▶ [Work required]
Print nothing but the lines below starting at the line that holds "-- ===== Notes" and ending at the line that holds "def sum_and_count_distinct_alt (arr", including both, each exactly as written.

▶ [Provided material]

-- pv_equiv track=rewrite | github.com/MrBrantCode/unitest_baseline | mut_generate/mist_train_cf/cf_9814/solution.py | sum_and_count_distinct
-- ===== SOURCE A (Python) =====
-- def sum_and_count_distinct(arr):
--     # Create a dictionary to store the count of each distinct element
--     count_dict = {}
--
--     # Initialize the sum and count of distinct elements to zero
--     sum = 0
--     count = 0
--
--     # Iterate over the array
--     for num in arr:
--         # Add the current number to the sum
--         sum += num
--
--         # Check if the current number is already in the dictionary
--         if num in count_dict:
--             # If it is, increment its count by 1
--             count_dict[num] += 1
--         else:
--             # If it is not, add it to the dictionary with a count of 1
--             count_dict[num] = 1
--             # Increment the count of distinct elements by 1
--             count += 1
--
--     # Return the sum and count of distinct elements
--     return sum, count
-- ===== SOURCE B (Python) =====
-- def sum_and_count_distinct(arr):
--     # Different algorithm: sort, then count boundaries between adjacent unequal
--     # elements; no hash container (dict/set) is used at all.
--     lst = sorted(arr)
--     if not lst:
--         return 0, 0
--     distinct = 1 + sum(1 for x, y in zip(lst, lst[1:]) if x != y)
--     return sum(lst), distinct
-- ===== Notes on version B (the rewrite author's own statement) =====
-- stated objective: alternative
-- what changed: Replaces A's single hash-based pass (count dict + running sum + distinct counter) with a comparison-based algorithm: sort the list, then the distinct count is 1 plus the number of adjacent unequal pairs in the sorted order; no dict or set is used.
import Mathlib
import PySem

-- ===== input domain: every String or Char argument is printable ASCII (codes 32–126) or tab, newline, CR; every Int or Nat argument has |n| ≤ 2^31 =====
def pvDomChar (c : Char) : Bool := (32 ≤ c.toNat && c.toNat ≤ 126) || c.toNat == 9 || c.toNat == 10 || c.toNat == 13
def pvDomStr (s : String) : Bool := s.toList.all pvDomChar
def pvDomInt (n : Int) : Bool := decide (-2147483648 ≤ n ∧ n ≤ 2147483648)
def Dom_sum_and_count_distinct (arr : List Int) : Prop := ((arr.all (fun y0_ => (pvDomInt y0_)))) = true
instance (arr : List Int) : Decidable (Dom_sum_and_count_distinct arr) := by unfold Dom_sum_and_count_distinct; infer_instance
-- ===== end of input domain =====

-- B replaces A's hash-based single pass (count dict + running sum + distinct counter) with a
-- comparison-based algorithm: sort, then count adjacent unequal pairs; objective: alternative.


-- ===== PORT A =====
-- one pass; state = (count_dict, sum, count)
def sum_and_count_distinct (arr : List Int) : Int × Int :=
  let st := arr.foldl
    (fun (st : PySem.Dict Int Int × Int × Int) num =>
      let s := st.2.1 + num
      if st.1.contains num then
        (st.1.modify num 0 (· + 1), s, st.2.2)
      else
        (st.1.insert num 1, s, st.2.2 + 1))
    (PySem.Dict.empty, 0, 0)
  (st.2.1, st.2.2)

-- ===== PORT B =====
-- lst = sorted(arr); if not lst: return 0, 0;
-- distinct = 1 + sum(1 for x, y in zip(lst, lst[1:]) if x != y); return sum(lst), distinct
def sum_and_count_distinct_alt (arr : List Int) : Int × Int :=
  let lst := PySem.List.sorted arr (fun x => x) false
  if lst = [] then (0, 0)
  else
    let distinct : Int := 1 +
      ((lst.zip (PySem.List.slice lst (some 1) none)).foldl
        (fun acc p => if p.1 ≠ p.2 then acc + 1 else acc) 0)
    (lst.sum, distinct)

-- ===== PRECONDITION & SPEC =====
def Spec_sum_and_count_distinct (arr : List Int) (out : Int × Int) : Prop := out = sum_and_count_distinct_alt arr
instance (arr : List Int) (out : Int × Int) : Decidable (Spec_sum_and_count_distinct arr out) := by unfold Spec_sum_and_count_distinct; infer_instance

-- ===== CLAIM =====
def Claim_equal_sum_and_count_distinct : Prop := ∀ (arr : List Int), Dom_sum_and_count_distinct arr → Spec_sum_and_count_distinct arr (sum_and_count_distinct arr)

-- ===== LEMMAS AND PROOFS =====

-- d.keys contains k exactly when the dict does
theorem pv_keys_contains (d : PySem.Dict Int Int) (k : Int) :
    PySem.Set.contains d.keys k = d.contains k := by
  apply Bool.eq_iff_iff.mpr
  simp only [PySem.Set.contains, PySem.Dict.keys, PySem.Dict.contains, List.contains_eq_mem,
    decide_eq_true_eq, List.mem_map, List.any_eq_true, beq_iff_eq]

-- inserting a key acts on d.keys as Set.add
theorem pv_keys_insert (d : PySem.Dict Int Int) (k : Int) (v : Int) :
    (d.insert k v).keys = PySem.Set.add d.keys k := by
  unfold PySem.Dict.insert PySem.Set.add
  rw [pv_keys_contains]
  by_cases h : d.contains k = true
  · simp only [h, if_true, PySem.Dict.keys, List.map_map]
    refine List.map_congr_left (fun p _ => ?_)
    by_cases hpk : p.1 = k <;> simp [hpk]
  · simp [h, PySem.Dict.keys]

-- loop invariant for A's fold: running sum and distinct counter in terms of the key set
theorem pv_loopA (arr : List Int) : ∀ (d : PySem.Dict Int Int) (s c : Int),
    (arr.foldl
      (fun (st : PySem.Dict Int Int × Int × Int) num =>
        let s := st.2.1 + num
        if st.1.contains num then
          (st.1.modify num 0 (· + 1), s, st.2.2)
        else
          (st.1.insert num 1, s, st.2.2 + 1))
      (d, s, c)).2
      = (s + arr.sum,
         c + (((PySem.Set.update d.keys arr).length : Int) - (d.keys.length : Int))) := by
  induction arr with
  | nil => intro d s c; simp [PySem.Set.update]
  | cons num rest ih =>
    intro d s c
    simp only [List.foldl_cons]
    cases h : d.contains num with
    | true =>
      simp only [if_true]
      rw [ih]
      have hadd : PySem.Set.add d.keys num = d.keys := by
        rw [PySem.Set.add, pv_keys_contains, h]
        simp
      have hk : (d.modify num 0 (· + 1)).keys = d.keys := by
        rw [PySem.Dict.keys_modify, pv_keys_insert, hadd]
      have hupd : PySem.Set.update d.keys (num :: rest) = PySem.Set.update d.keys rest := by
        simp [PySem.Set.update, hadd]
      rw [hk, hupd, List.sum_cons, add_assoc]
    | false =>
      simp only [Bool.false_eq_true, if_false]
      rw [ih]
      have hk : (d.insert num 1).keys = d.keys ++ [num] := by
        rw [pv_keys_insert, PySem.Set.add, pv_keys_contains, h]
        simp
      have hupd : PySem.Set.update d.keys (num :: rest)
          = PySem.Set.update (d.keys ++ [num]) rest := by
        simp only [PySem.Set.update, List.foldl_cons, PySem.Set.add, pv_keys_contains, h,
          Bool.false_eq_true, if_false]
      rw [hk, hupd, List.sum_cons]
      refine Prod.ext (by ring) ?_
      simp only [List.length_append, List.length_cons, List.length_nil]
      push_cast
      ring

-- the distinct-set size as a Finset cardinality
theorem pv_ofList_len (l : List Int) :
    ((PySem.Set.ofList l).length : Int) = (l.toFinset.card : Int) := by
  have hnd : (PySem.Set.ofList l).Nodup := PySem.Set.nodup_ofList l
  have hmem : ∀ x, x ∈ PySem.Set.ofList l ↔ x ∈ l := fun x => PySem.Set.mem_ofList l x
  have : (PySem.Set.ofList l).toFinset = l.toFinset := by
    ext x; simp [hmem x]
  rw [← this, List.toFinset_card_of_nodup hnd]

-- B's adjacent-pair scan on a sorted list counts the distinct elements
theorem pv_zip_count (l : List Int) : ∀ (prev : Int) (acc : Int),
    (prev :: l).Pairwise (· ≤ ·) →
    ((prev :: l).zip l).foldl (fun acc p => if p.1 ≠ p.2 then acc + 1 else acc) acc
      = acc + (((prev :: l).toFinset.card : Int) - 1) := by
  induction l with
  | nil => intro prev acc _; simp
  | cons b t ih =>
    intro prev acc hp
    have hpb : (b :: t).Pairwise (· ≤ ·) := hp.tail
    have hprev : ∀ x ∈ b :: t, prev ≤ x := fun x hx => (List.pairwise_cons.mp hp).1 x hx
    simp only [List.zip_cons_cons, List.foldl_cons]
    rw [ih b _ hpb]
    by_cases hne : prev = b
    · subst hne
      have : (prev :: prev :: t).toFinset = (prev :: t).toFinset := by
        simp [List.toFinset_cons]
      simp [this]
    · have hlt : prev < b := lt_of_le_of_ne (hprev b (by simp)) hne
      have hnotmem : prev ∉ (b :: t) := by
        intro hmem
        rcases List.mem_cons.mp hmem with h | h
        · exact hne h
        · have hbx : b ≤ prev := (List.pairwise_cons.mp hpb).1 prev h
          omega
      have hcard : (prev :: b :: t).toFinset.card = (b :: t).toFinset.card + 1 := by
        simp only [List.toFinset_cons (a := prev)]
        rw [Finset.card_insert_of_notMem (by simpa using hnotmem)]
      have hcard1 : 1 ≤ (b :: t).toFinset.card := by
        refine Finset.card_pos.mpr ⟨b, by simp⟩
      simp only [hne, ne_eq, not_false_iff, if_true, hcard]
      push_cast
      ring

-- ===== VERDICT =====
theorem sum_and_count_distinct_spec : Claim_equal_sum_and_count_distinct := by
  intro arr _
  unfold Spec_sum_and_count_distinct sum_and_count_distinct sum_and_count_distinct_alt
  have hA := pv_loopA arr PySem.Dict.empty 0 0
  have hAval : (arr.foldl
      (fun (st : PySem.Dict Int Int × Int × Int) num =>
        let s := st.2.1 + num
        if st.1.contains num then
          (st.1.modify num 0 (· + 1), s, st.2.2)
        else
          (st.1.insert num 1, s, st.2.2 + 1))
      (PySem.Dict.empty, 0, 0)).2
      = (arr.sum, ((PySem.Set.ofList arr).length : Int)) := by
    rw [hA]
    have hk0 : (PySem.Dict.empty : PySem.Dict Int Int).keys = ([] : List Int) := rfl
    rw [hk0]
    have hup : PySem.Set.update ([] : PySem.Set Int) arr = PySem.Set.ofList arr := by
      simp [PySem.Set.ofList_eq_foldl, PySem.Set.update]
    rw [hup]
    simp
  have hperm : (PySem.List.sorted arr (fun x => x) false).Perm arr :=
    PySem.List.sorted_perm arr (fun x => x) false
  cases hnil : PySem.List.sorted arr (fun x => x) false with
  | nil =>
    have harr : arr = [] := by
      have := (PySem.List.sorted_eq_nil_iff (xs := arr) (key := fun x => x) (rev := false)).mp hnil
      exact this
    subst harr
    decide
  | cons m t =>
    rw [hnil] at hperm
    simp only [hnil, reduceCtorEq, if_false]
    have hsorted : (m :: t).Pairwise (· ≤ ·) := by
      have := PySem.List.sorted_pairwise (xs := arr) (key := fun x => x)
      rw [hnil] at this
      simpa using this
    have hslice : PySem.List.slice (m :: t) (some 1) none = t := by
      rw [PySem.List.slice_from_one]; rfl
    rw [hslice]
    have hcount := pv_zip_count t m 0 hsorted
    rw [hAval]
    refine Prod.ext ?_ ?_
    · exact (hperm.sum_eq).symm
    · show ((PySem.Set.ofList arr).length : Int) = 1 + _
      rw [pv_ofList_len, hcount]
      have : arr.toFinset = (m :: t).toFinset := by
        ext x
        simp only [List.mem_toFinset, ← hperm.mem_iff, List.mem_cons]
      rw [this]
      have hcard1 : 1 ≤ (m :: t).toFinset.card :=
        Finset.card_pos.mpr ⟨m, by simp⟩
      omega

▶ [Task solution]
-- ===== Notes on version B (the rewrite author's own statement) =====
-- stated objective: alternative
-- what changed: Replaces A's single hash-based pass (count dict + running sum + distinct counter) with a comparison-based algorithm: sort the list, then the distinct count is 1 plus the number of adjacent unequal pairs in the sorted order; no dict or set is used.
import Mathlib
import PySem

-- ===== input domain: every String or Char argument is printable ASCII (codes 32–126) or tab, newline, CR; every Int or Nat argument has |n| ≤ 2^31 =====
def pvDomChar (c : Char) : Bool := (32 ≤ c.toNat && c.toNat ≤ 126) || c.toNat == 9 || c.toNat == 10 || c.toNat == 13
def pvDomStr (s : String) : Bool := s.toList.all pvDomChar
def pvDomInt (n : Int) : Bool := decide (-2147483648 ≤ n ∧ n ≤ 2147483648)
def Dom_sum_and_count_distinct (arr : List Int) : Prop := ((arr.all (fun y0_ => (pvDomInt y0_)))) = true
instance (arr : List Int) : Decidable (Dom_sum_and_count_distinct arr) := by unfold Dom_sum_and_count_distinct; infer_instance
-- ===== end of input domain =====

-- B replaces A's hash-based single pass (count dict + running sum + distinct counter) with a
-- comparison-based algorithm: sort, then count adjacent unequal pairs; objective: alternative.


-- ===== PORT A =====
-- one pass; state = (count_dict, sum, count)
def sum_and_count_distinct (arr : List Int) : Int × Int :=
  let st := arr.foldl
    (fun (st : PySem.Dict Int Int × Int × Int) num =>
      let s := st.2.1 + num
      if st.1.contains num then
        (st.1.modify num 0 (· + 1), s, st.2.2)
      else
        (st.1.insert num 1, s, st.2.2 + 1))
    (PySem.Dict.empty, 0, 0)
  (st.2.1, st.2.2)

-- ===== PORT B =====
-- lst = sorted(arr); if not lst: return 0, 0;
-- distinct = 1 + sum(1 for x, y in zip(lst, lst[1:]) if x != y); return sum(lst), distinct
def sum_and_count_distinct_alt (arr : List Int) : Int × Int :=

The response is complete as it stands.